While Ponsford ultimately didn’t add them, he did admit that the Press Gazette lifted “some phrases” from the PCC.

“Think I have devoted as much time as I can to this,” he wrote to iMediaEthics. But he acknowledged, “You are right that there are some phrases in the PG report which also appear in the PCC judgment.”

Ponsford continued:  “I would just say that PCC judgments are sent to as press releases and on this occasion you are right that we should have made more effort to either rewrite in our own words or quote directly with attribution.”

Was it Churnalism? What an expert says

iMediaEthics reached out to an expert in plagiarism and attribution in the UK to ask about the assertion that it was okay to copy and paste from press releases without attribution.

We emailed the Media Standards Trust, a UK charity concerned with ethical practices in journalism, if it would be more acceptable to copy and paste from a press release than from a PCC ruling.

The trust’s director Martin Moore told iMediaEthics that he didn’t see any difference between needing to properly attribute to a press release versus a news ruling.
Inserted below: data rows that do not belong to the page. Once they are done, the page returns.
theorem shave_maps (t : List Int) (a b : Int) (hba : b < a) :
    ∀ rest : List (List Int), Shp2 a b rest →
      ((rest.map (pm (a :: t))).filter (fun r => decide (r.headI = a))).map List.tail
          = ((rest.filter (fun r => decide (r.headI = a))).map List.tail).map (pm t)
        ∧ capL b (rest.map (pm (a :: t))) = (capL b rest).map (pm (min a b :: t))
        ∧ Shp2 a b (rest.map (pm (a :: t))) := by
  intro rest
  induction rest with
  | nil => exact fun _ => ⟨rfl, rfl, by intro r hr; simp at hr⟩
  | cons x rest ih =>
    intro hs
    obtain ⟨h', t', rfl, hcase⟩ := hs _ List.mem_cons_self
    obtain ⟨e1, e2, e3⟩ := ih (fun r hr => hs r (List.mem_cons_of_mem _ hr))
    have hmab : min a b = b := min_eq_right (le_of_lt hba)
    rcases hcase with rfl | hle
    · refine ⟨?_, ?_, ?_⟩
      · rw [List.map_cons, pm_cons, min_self,
            List.filter_cons_of_pos (by simp [List.headI]),
            List.filter_cons_of_pos (by simp [List.headI]),
            List.map_cons, List.map_cons, List.map_cons, e1]
        rfl
      · rw [List.map_cons, pm_cons, min_self, capL_cons]
        simp only [capL_cons, List.map_cons, pm_cons, min_self, e2]
      · intro r hr
        rcases List.mem_cons.mp hr with rfl | hr
        · exact ⟨min h' h', pm t t', by rw [pm_cons], Or.inl (by simp)⟩
        · exact e3 r hr
    · have hlt : h' < a := lt_of_le_of_lt hle hba
      refine ⟨?_, ?_, ?_⟩
      · rw [List.map_cons, pm_cons, min_eq_right (le_of_lt hlt),
            List.filter_cons_of_neg (by simp [List.headI]; omega),
            List.filter_cons_of_neg (by simp [List.headI]; omega), e1]
      · rw [List.map_cons, pm_cons, min_eq_right (le_of_lt hlt), capL_cons, capL_cons,
            List.map_cons, pm_cons, e2, min_eq_left hle, hmab, min_comm b h',
            min_eq_left hle]
      · intro r hr
        rcases List.mem_cons.mp hr with rfl | hr
        · exact ⟨min a h', pm t t', by rw [pm_cons],
            Or.inr (by rw [min_eq_right (le_of_lt hlt)]; exact hle)⟩
        · exact e3 r hr
theorem Vshave : ∀ (n : Nat) (l : List (List Int)) (a b : Int), l.length = n → b ≤ a →
    Shp2 a b l → V l = (a - b) * V (tTop a l) + V (capL b l) := by
  intro n
  induction n using Nat.strong_induction_on with
  | _ n ih =>
    intro l a b hl hba hs
    rcases eq_or_lt_of_le hba with rfl | hba'
    · have : capL b l = l := by
        apply capL_id
        intro r hr
        obtain ⟨h, t, rfl, hc⟩ := hs r hr
        exact ⟨h, t, rfl, by rcases hc with rfl | hc <;> omega⟩
      rw [this]; ring
    · match l with
      | [] => simp [tTop]
      | r :: rest =>
        obtain ⟨h, t, rfl, hcase⟩ := hs _ List.mem_cons_self
        have hsrest : Shp2 a b rest := fun x hx => hs x (List.mem_cons_of_mem _ hx)
        simp only [List.length_cons] at hl
        have ihrest := ih (n-1) (by omega) rest a b (by omega) hba hsrest
        rcases hcase with rfl | hle
        · -- head value is a: the layer being shaved
          obtain ⟨e1, e2, e3⟩ := shave_maps t h b hba' rest hsrest
          have ihmap := ih (n-1) (by omega) (rest.map (pm (h :: t))) h b (by simp; omega) hba e3
          have hmab : min h b = b := min_eq_right (le_of_lt hba')
          have et : tTop h (rest.map (pm (h :: t))) = (tTop h rest).map (pm t) := by
            unfold tTop; exact e1
          have etc : tTop h ((h :: t) :: rest) = t :: tTop h rest := by
            unfold tTop
            rw [List.filter_cons_of_pos (by simp [List.headI]), List.map_cons, List.tail_cons]
          rw [V_cons, ihmap, et, e2, hmab, ihrest, etc, capL_cons, hmab]
          rw [V_cons (b := t) (rest := tTop h rest), V_cons (b := b :: t) (rest := capL b rest)]
          simp only [List.prod_cons]
          ring
        · -- head value is ≤ b: untouched by the shave
          have hlt : h < a := lt_of_le_of_lt hle hba'
          have ecap : (capL b rest).map (pm (h :: t)) = rest.map (pm (h :: t)) := by
            have h0 : ∀ r ∈ rest, pm (h :: t) (match r with | [] => ([] : List Int) | h' :: t' => min h' b :: t') = pm (h :: t) r := by
              intro r hr
              obtain ⟨h', t', rfl, hc⟩ := hsrest r hr
              have hmm : min h (min h' b) = min h h' := by
                rcases hc with rfl | hc
                · rw [min_eq_right (le_of_lt hba'), min_eq_left hle, min_eq_left (le_of_lt hlt)]
                · rw [min_eq_left hc]
              simp only [pm_cons, hmm]
            unfold capL
            rw [List.map_map]
            exact List.map_congr_left h0
          have etc : tTop a ((h :: t) :: rest) = tTop a rest := by
            unfold tTop
            rw [List.filter_cons_of_neg (by simp [List.headI]; omega)]
          rw [V_cons, ihrest, etc, capL_cons, min_eq_left hle]
          rw [V_cons (b := h :: t) (rest := capL b rest), ecap]
          ring
def tailsGe (v : Int) (l : List (List Int)) : List (List Int) :=
  (l.filter (fun r => decide (v ≤ r.headI))).map (fun r => r.tail)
He also pointed to the trust’s Churnalism tool that readers can use to determine if a news story is a press release in disguise.

Churnalism is a project of the trust. The term itself is defined as “a news article that is published as journalism, but is essentially a press release without much added.” It allows users to determine how much of a news article is taken from a press release.

Moore explained:

“One of the reasons we built churnalism.com was because we felt it was wrong to copy and paste text verbatim, without quote marks and without attribution. Especially when it’s now so straightforward to link to source. Whether it’s a press release, wire copy, or another news report, then we’ve always said that transparency is the best policy.

“Sadly, many news outlets still do copy and paste lots of text, without attribution (or without adequate attribution). Which is why we’re in the process of making churnalism available as a browser extension so that people can be alerted when text looks as if its been lifted directly.”